##### DATA #####
-- pv_equiv track=rewrite | github.com/cutehammond772/problem-solving-archive | 백준/Gold/3020. 개똥벌레/개똥벌레.py | solve
-- ===== SOURCE A (Python) =====
-- INF = 200001
--
-- def solve(H, walls):
-- 	result, count = INF, 0
-- 	current = 0
--
-- 	for x in range(H):
-- 		current += walls[x]
--
-- 		if result == current:
-- 			count += 1
-- 		elif result > current:
-- 			result, count = current, 1
--
-- 	return result, count
-- ===== SOURCE B (Python) =====
-- INF = 200001
--
-- def solve(H, walls):
--     # Build the full prefix-sum table first, then reduce it twice:
--     # min over the sentinel-prepended table, then count of that minimum.
--     prefixes = []
--     total = 0
--     for x in range(H):
--         total += walls[x]
--         prefixes.append(total)
--     result = min([INF] + prefixes)
--     return result, prefixes.count(result)
-- ===== Notes on version B (the rewrite author's own statement) =====
-- stated objective: alternative
-- what changed: The single tracking loop with min/count branch logic is replaced by building the full prefix-sum table first and then performing two separate reductions: min over the sentinel-prepended table, then counting occurrences of that minimum.
import Mathlib
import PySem

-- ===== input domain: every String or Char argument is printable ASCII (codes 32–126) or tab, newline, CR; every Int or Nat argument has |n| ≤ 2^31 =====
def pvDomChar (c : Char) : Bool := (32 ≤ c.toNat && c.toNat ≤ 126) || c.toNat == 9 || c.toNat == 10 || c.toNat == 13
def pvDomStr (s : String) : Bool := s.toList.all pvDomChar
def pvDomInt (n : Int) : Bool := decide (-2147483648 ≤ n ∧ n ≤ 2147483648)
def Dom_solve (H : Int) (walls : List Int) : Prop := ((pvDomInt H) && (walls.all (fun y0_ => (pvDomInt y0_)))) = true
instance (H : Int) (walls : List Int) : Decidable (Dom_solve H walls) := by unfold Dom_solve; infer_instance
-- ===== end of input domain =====

-- B builds the prefix-sum table first, then reduces with min and count; same answer as A's
-- single tracking loop on every input inside Pre_solve.

-- ===== PORT A =====
-- one tracking loop over range(H), state (result, count, current); walls[x] is pyGetD
-- (the default 0 is never read inside Pre_solve: there every index is in range)
def solve (H : Int) (walls : List Int) : Int × Int :=
  let s := (PySem.List.pyRange 0 H 1).foldl (fun (s : Int × Int × Int) x =>
    let current := s.2.2 + PySem.List.pyGetD walls x 0
    if s.1 = current then (s.1, s.2.1 + 1, current)
    else if s.1 > current then (current, 1, current)
    else (s.1, s.2.1, current)) (200001, 0, 0)
  (s.1, s.2.1)

-- ===== PORT B =====
-- table-building loop over range(H), state (total, prefixes); walls[x] is pyGetD
-- (the default 0 is never read inside Pre_solve: there every index is in range)
def solve_alt (H : Int) (walls : List Int) : Int × Int :=
  let p := (PySem.List.pyRange 0 H 1).foldl (fun (s : Int × List Int) x =>
    let total := s.1 + PySem.List.pyGetD walls x 0
    (total, s.2 ++ [total])) (0, ([] : List Int))
  let result := (PySem.List.min? ((200001 : Int) :: p.2) (fun y => y)).getD 0
  (result, (PySem.List.count p.2 result : Int))

-- ===== PRECONDITION & SPEC =====
-- Pre_ excludes exactly the inputs where A raises IndexError (walls[x] with H > len(walls)); B raises there too.
def Pre_solve (H : Int) (walls : List Int) : Prop := H ≤ (walls.length : Int)
instance (H : Int) (walls : List Int) : Decidable (Pre_solve H walls) := by unfold Pre_solve; infer_instance
def pvWitness_solve : Int × List Int := (3, [1, -2, 5])

def Spec_solve (H : Int) (walls : List Int) (out : Int × Int) : Prop := out = solve_alt H walls
instance (H : Int) (walls : List Int) (out : Int × Int) : Decidable (Spec_solve H walls out) := by unfold Spec_solve; infer_instance

-- ===== CLAIM (what is proved, stated in full; the proofs are below) =====
def Claim_equal_solve : Prop := ∀ (H : Int) (walls : List Int), Dom_solve H walls → Pre_solve H walls → Spec_solve H walls (solve H walls)

-- ===== LEMMAS AND PROOFS =====

-- the prefix-sum table of l starting from running total cur
def prefs (cur : Int) : List Int → List Int
  | [] => []
  | v :: t => (cur + v) :: prefs (cur + v) t

-- B's table-building loop (as a fold over the wall list) produces exactly the prefix-sum table
lemma loopB (l : List Int) (t : Int) (acc : List Int) :
    l.foldl (fun (s : Int × List Int) v => (s.1 + v, s.2 ++ [s.1 + v])) (t, acc)
      = (t + l.sum, acc ++ prefs t l) := by
  induction l generalizing t acc with
  | nil => simp [prefs]
  | cons v l ih =>
    simp only [List.foldl_cons, prefs, List.sum_cons, ih (t + v) (acc ++ [t + v])]
    rw [Prod.mk.injEq]
    exact ⟨by ring, by simp⟩

lemma foldl_min_le (a : Int) (t : List Int) : t.foldl min a ≤ a := by
  induction t generalizing a with
  | nil => simp
  | cons x t ih => exact le_trans (ih (min a x)) (min_le_left a x)

-- A's tracking loop computes the fold-min of the prefix table and its occurrence count
lemma loopA (l : List Int) (r c cur : Int) :
    l.foldl (fun (s : Int × Int × Int) x =>
        let current := s.2.2 + x
        if s.1 = current then (s.1, s.2.1 + 1, current)
        else if s.1 > current then (current, 1, current)
        else (s.1, s.2.1, current)) (r, c, cur)
      = ((prefs cur l).foldl min r,
         (if (prefs cur l).foldl min r < r then 0 else c) + ((prefs cur l).count ((prefs cur l).foldl min r) : Int),
         cur + l.sum) := by
  induction l generalizing r c cur with
  | nil => simp [prefs]
  | cons v l ih =>
    simp only [List.foldl_cons, prefs, List.sum_cons]
    by_cases h1 : r = cur + v
    · simp only [if_pos h1, ih]
      have hm : min r (cur + v) = r := by omega
      simp only [hm]
      set m := (prefs (cur + v) l).foldl min r with hmdef
      have hle : m ≤ r := foldl_min_le r _
      rw [Prod.mk.injEq, Prod.mk.injEq]
      refine ⟨rfl, ?_, by ring⟩
      by_cases h2 : m < r
      · have hne : ¬ ((cur + v) = m) := by omega
        simp [h2, hne]
      · have heq : (cur + v) = m := by omega
        simp [h2, heq]
        omega
    · simp only [if_neg h1]
      by_cases h2 : r > cur + v
      · simp only [if_pos h2, ih]
        have hm : min r (cur + v) = cur + v := by omega
        simp only [hm]
        set m := (prefs (cur + v) l).foldl min (cur + v) with hmdef
        have hle : m ≤ cur + v := foldl_min_le _ _
        have hlt : m < r := by omega
        rw [Prod.mk.injEq, Prod.mk.injEq]
        refine ⟨rfl, ?_, by ring⟩
        rw [if_pos hlt]
        by_cases h3 : m < cur + v
        · have hne : ¬ ((cur + v) = m) := by omega
          simp [h3, hne]
        · have heq : (cur + v) = m := by omega
          simp [heq]
          omega
      · simp only [if_neg h2, ih]
        have hm : min r (cur + v) = r := by omega
        simp only [hm]
        set m := (prefs (cur + v) l).foldl min r with hmdef
        have hle : m ≤ r := foldl_min_le r _
        have hne : ¬ ((cur + v) = m) := by omega
        rw [Prod.mk.injEq, Prod.mk.injEq]
        refine ⟨rfl, ?_, by ring⟩
        simp [hne]

-- inside Pre_, a fold over range(H) reading walls[x] equals the fold over the first H walls
lemma fold_range_take {σ : Type} (H : Int) (walls : List Int) (h0 : 0 ≤ H)
    (hP : H ≤ (walls.length : Int)) (f : σ → Int → σ) (init : σ) :
    (PySem.List.pyRange 0 H 1).foldl (fun s x => f s (PySem.List.pyGetD walls x 0)) init
      = (walls.take H.toNat).foldl f init := by
  have hlen : ((walls.take H.toNat).length : Int) = H := by
    simp [List.length_take]; omega
  conv_lhs => rw [show H = ((walls.take H.toNat).length : Int) from hlen.symm]
  rw [← PySem.List.foldl_pyRange_zero_pyGetD' (walls.take H.toNat) 0 f init]
  apply PySem.List.foldl_congr_mem
  intro acc x hx
  rw [PySem.List.mem_pyRange_one] at hx
  rw [hlen] at hx
  have hx1 : x < ((walls.take H.toNat).length : Int) := by omega
  have hx2 : x < (walls.length : Int) := by omega
  rw [PySem.List.pyGetD_eq_getElem walls 0 hx.1 hx2,
      PySem.List.pyGetD_eq_getElem (walls.take H.toNat) 0 hx.1 hx1]
  rw [List.getElem_take]

-- ===== VERDICT (by name: the statement is the Claim_ definition above) =====
theorem solve_spec : Claim_equal_solve := by
  intro H walls _ hP
  unfold Spec_solve solve solve_alt
  unfold Pre_solve at hP
  by_cases h0 : 0 ≤ H
  · have hA := fold_range_take H walls h0 hP (fun (s : Int × Int × Int) v =>
      let current := s.2.2 + v
      if s.1 = current then (s.1, s.2.1 + 1, current)
      else if s.1 > current then (current, 1, current)
      else (s.1, s.2.1, current)) (200001, 0, 0)
    have hB := fold_range_take H walls h0 hP
      (fun (s : Int × List Int) v => (s.1 + v, s.2 ++ [s.1 + v])) (0, ([] : List Int))
    simp only [] at hA hB
    rw [hA, hB]
    simp only [loopA, loopB, PySem.List.min?_id_cons, PySem.List.count_eq, Option.getD_some,
      zero_add, ite_self, List.nil_append]
  · have hnil : PySem.List.pyRange 0 H 1 = [] := PySem.List.pyRange_one_eq_nil (by omega)
    simp [hnil, PySem.List.min?_id_cons, PySem.List.count_eq]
#####
Read the records above. Show each line that has the string "return".

● **OUTPUT OF THE TASK**:
-- 	return result, count
--     return result, prefixes.count(result)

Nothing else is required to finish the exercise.